▶ **Your objective**
For the entries below, the expected answer is the line with "nil => intros; rfl", the line with "pvHlast last (ys ++ [y])", and every line between them, exactly as written, and nothing more.

▶ **The data**
theorem pv_getD_set_ne (l : List (Option String)) (c c' : Nat) (h : c ≠ c') (v : Option String) :
    (l.set c v).getD c' none = l.getD c' none := by
  simp [List.getD_eq_getElem?_getD, List.getElem?_set_ne h]

theorem pv_fold_colfill_cons : ∀ (cs : List Nat), cs.Nodup →
    ∀ (p : Nat → Option String) (row : List (Option String)) (rest : List (List (Option String))),
    cs.foldl (fun t c => pvColfill c (p c) t) (row :: rest)
      = cs.foldl (fun rw c => rw.set c (pvMerge (rw.getD c none) (p c))) row
        :: cs.foldl (fun t c => pvColfill c (pvMerge (row.getD c none) (p c)) t) rest := by
  intro cs
  induction cs with
  | nil => intro _ p row rest; rfl
  | cons c cs ih =>
    intro hnd p row rest
    have hnotmem : c ∉ cs := (List.nodup_cons.mp hnd).1
    have hnd' : cs.Nodup := (List.nodup_cons.mp hnd).2
    simp only [List.foldl_cons]
    rw [show pvColfill c (p c) (row :: rest)
        = (row.set c (pvMerge (row.getD c none) (p c)))
          :: pvColfill c (pvMerge (row.getD c none) (p c)) rest from rfl]
    rw [ih hnd' p _ _]
    congr 1
    apply PySem.List.foldl_congr_mem
    intro acc x hx
    have hne : c ≠ x := fun hcx => hnotmem (hcx ▸ hx)
    rw [pv_getD_set_ne row c x hne]

theorem pv_rowset_fold (m : Nat) (p : Nat → Option String) (row : List (Option String))
    (hlen : row.length = m) :
    (List.range m).foldl (fun rw c => rw.set c (pvMerge (rw.getD c none) (p c))) row
      = List.zipWith pvMerge row ((List.range m).map p) := by
  have key : ∀ k : Nat, k ≤ m →
      (List.range k).foldl (fun rw c => rw.set c (pvMerge (rw.getD c none) (p c))) row
        = List.zipWith pvMerge (row.take k) ((List.range k).map p) ++ row.drop k := by
    intro k
    induction k with
    | zero => intro _; simp
    | succ k ih =>
      intro h
      have hk : k ≤ m := by omega
      have hlt : k < row.length := by omega
      rw [List.range_succ, List.foldl_append, ih hk]
      simp only [List.foldl_cons, List.foldl_nil]
      have hZlen : (List.zipWith pvMerge (row.take k) ((List.range k).map p)).length = k := by
        simp [List.length_zipWith, List.length_take]; omega
      have hdrop : row.drop k = row[k] :: row.drop (k + 1) := List.drop_eq_getElem_cons hlt
      have htake : row.take (k + 1) = row.take k ++ [row[k]] := by
        rw [List.take_add_one, List.getElem?_eq_getElem hlt]; rfl
      have hget : (List.zipWith pvMerge (row.take k) ((List.range k).map p)
          ++ row.drop k).getD k none = row[k] := by
        rw [List.getD_eq_getElem?_getD, List.getElem?_append_right (by omega), hZlen,
          Nat.sub_self, hdrop]
        rfl
      rw [hget, List.set_append, hZlen, if_neg (by omega), Nat.sub_self]
      rw [htake, List.map_append,
        List.zipWith_append (by simp [List.length_take]; omega)]
      rw [hdrop]
      simp only [List.set_cons_zero, List.map_cons, List.map_nil, List.zipWith_cons_cons,
        List.zipWith_nil_right, List.append_assoc, List.cons_append, List.nil_append]
  have h := key m le_rfl
  rw [h, show m = row.length from hlen.symm, List.take_length, List.drop_length, List.append_nil]

theorem pv_map_merge_range (m : Nat) (p : Nat → Option String) (row : List (Option String))
    (hlen : row.length = m) :
    (List.range m).map (fun c => pvMerge (row.getD c none) (p c))
      = List.zipWith pvMerge row ((List.range m).map p) := by
  apply List.ext_getElem
  · simp [List.length_zipWith, hlen]
  · intro i h1 h2
    simp only [List.getElem_map, List.getElem_zipWith, List.getElem_range]
    have hi : i < m := by simpa using h1
    rw [List.getD_eq_getElem _ _ (by omega)]

theorem pv_foldl_colfill_nil (cs : List Nat) (q : Nat → Option String) :
    cs.foldl (fun t c => pvColfill c (q c) t) [] = [] := by
  induction cs with
  | nil => rfl
  | cons c cs ih => simpa [pvColfill] using ih

theorem pv_fold_colfill_eq_vfill (m : Nat) : ∀ (t : List (List (Option String)))
    (p : Nat → Option String), (∀ row ∈ t, row.length = m) →
    (List.range m).foldl (fun t c => pvColfill c (p c) t) t = pvVfill ((List.range m).map p) t := by
  intro t
  induction t with
  | nil => intro p _; rw [pv_foldl_colfill_nil]; rfl
  | cons row rest ih =>
    intro p hrows
    have hrow : row.length = m := hrows row (by simp)
    rw [pv_fold_colfill_cons (List.range m) List.nodup_range p row rest]
    rw [pv_rowset_fold m p row hrow]
    rw [ih (fun c => pvMerge (row.getD c none) (p c)) (fun r hr => hrows r (by simp [hr]))]
    rw [pv_map_merge_range m p row hrow]
    rfl

theorem pv_outer_bridge (m n : Nat) : ∀ (cs : List Nat), (∀ c ∈ cs, c < m) →
    ∀ (t : List (List (Option String))), t.length = n → (∀ row ∈ t, row.length = m) →
    cs.foldl (fun t c => (List.range' 1 (n - 1)).foldl (fun t' r => pvVstep t' r c) t) t
      = cs.foldl (fun t c => pvColfill c none t) t := by
  intro cs
  induction cs with
  | nil => intros; rfl
  | cons c cs ih =>
    intro hcs t hlen hrows
    simp only [List.foldl_cons]
    have hc : c < m := hcs c (by simp)
    have h1 : (List.range' 1 (n - 1)).foldl (fun t' r => pvVstep t' r c) t = pvColfill c none t := by
      rw [← hlen]; exact pv_vloop m c hc t hrows
    rw [h1]
    exact ih (fun c' h' => hcs c' (by simp [h'])) _ (by rw [pvColfill_length, hlen])
      (pvColfill_rows_length m c t none hrows)

-- ===== B-side bridging lemmas =====

theorem pvHlast_snoc (last : Option String) (ys : List (Option String)) (y : Option String) :
    pvHlast last (ys ++ [y]) = pvMerge y (pvHlast last ys) := by
  induction ys generalizing last with
  | nil => cases y <;> rfl
  | cons z zs ih => cases z <;> simp [pvHlast, ih]

theorem pvHlast_append_replicate (last : Option String) (ys : List (Option String)) (k : Nat) :
    pvHlast last (ys ++ List.replicate k none) = pvHlast last ys := by
  induction k with
  | zero => simp
  | succ k ih =>
    rw [List.replicate_succ' , ← List.append_assoc, pvHlast_snoc, ih]
    rfl

theorem pvHfill_getD_take : ∀ (xs : List (Option String)) (last : Option String) (c : Nat),
    c < xs.length → (pvHfill last xs).getD c none = pvHlast last (xs.take (c + 1)) := by
  intro xs
  induction xs with
  | nil => intro last c h; simp at h
  | cons x xs ih =>
    intro last c h
    cases c with
    | zero => cases x <;> simp [pvHfill, pvHlast]
    | succ c =>
      have hc : c < xs.length := by simpa using h
      cases x with
      | none => simpa [pvHfill, pvHlast, List.getD_cons_succ] using ih last c hc
      | some v => simpa [pvHfill, pvHlast, List.getD_cons_succ] using ih (some v) c hc

theorem pvScanRow_eq : ∀ (c : Nat) (xs : List (Option String)), c < xs.length →
    pvScanRow xs c = pvHlast none (xs.take (c + 1)) := by
  intro c
  induction c with
  | zero =>
    intro xs h
    match xs with
    | x :: rest => cases x <;> simp [pvScanRow, pvHlast]
  | succ c ih =>
    intro xs h
    have hc : c < xs.length := by omega
    have htake : xs.take (c + 2) = xs.take (c + 1) ++ [xs[c + 1]] := by
      rw [List.take_add_one, List.getElem?_eq_getElem h]; rfl
    rw [htake, pvHlast_snoc]
    show (match xs.getD (c + 1) none with
      | some v => some v
      | none => pvScanRow xs c) = _
    rw [List.getD_eq_getElem _ _ h]
    cases hx : xs[c + 1] with
    | some v => rfl
    | none => simpa [pvMerge] using ih xs hc

theorem pvHfill_replicate_none (k : Nat) :
    pvHfill none (List.replicate k (none : Option String)) = List.replicate k none := by
  induction k with
  | zero => rfl
  | succ k ih => simp [List.replicate_succ, pvHfill, ih]

theorem pvG_getD (m : Nat) (row : List (Option String)) (c : Nat)
    (hle : row.length ≤ m) (hc : c < m) :
    (pvG m row).getD c none = pvScanRow row (min c (row.length - 1)) := by
  match row with
  | [] =>
    show (pvHfill none ([] ++ List.replicate (m - 0) none)).getD c none = _
    rw [List.nil_append, Nat.sub_zero, pvHfill_replicate_none]
    simp [pvScanRow, List.getD]
  | x :: xs =>
    set row := x :: xs with hrow
    have hL : 1 ≤ row.length := by simp [hrow]
    have hpadlen : (row ++ List.replicate (m - row.length) (none : Option String)).length = m := by
      simp [List.length_append]; omega
    rw [pvG, pvHfill_getD_take _ none c (by rw [hpadlen]; exact hc)]
    by_cases hcase : c < row.length
    · have hmin : min c (row.length - 1) = c := by omega
      rw [hmin, pvScanRow_eq c row hcase]
      congr 1
      rw [List.take_append_of_le_length (by omega)]
    · have hmin : min c (row.length - 1) = row.length - 1 := by omega
      rw [hmin, pvScanRow_eq (row.length - 1) row (by omega)]
      rw [show row.length - 1 + 1 = row.length from by omega, List.take_length]
      rw [List.take_append, List.take_of_length_le (by omega), List.take_replicate,
        pvHlast_append_replicate]

theorem pvVfill_length (prev : List (Option String)) : ∀ (rows : List (List (Option String))),
    (pvVfill prev rows).length = rows.length := by
  intro rows
  induction rows generalizing prev with
  | nil => rfl
  | cons row rest ih => simp [pvVfill, ih]

theorem pvVfill_rows_length (m : Nat) : ∀ (rows : List (List (Option String)))
    (prev : List (Option String)), prev.length = m → (∀ r ∈ rows, r.length = m) →
    ∀ r ∈ pvVfill prev rows, r.length = m := by
  intro rows
  induction rows with
  | nil => intro prev _ _ r hr; simp [pvVfill] at hr
  | cons row rest ih =>
    intro prev hprev hrows r hr
    have hz : (List.zipWith pvMerge row prev).length = m := by
      simp [List.length_zipWith, hprev, hrows row (by simp)]
    simp only [pvVfill, List.mem_cons] at hr
    rcases hr with hr | hr
    · rw [hr]; exact hz
    · exact ih _ hz (fun r' h' => hrows r' (by simp [h'])) r hr

theorem pv_zip_getD (a b : List (Option String)) (c : Nat) (ha : c < a.length) (hb : c < b.length) :
    (List.zipWith pvMerge a b).getD c none = pvMerge (a.getD c none) (b.getD c none) := by
  rw [List.getD_eq_getElem _ _ (by simp [List.length_zipWith]; omega),
    List.getElem_zipWith, List.getD_eq_getElem _ _ ha, List.getD_eq_getElem _ _ hb]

▶ **Response box**
  | nil => intros; rfl
  | cons c cs ih =>
    intro hcs t hlen hrows
    simp only [List.foldl_cons]
    have hc : c < m := hcs c (by simp)
    have h1 : (List.range' 1 (n - 1)).foldl (fun t' r => pvVstep t' r c) t = pvColfill c none t := by
      rw [← hlen]; exact pv_vloop m c hc t hrows
    rw [h1]
    exact ih (fun c' h' => hcs c' (by simp [h'])) _ (by rw [pvColfill_length, hlen])
      (pvColfill_rows_length m c t none hrows)

-- ===== B-side bridging lemmas =====

theorem pvHlast_snoc (last : Option String) (ys : List (Option String)) (y : Option String) :
    pvHlast last (ys ++ [y]) = pvMerge y (pvHlast last ys) := by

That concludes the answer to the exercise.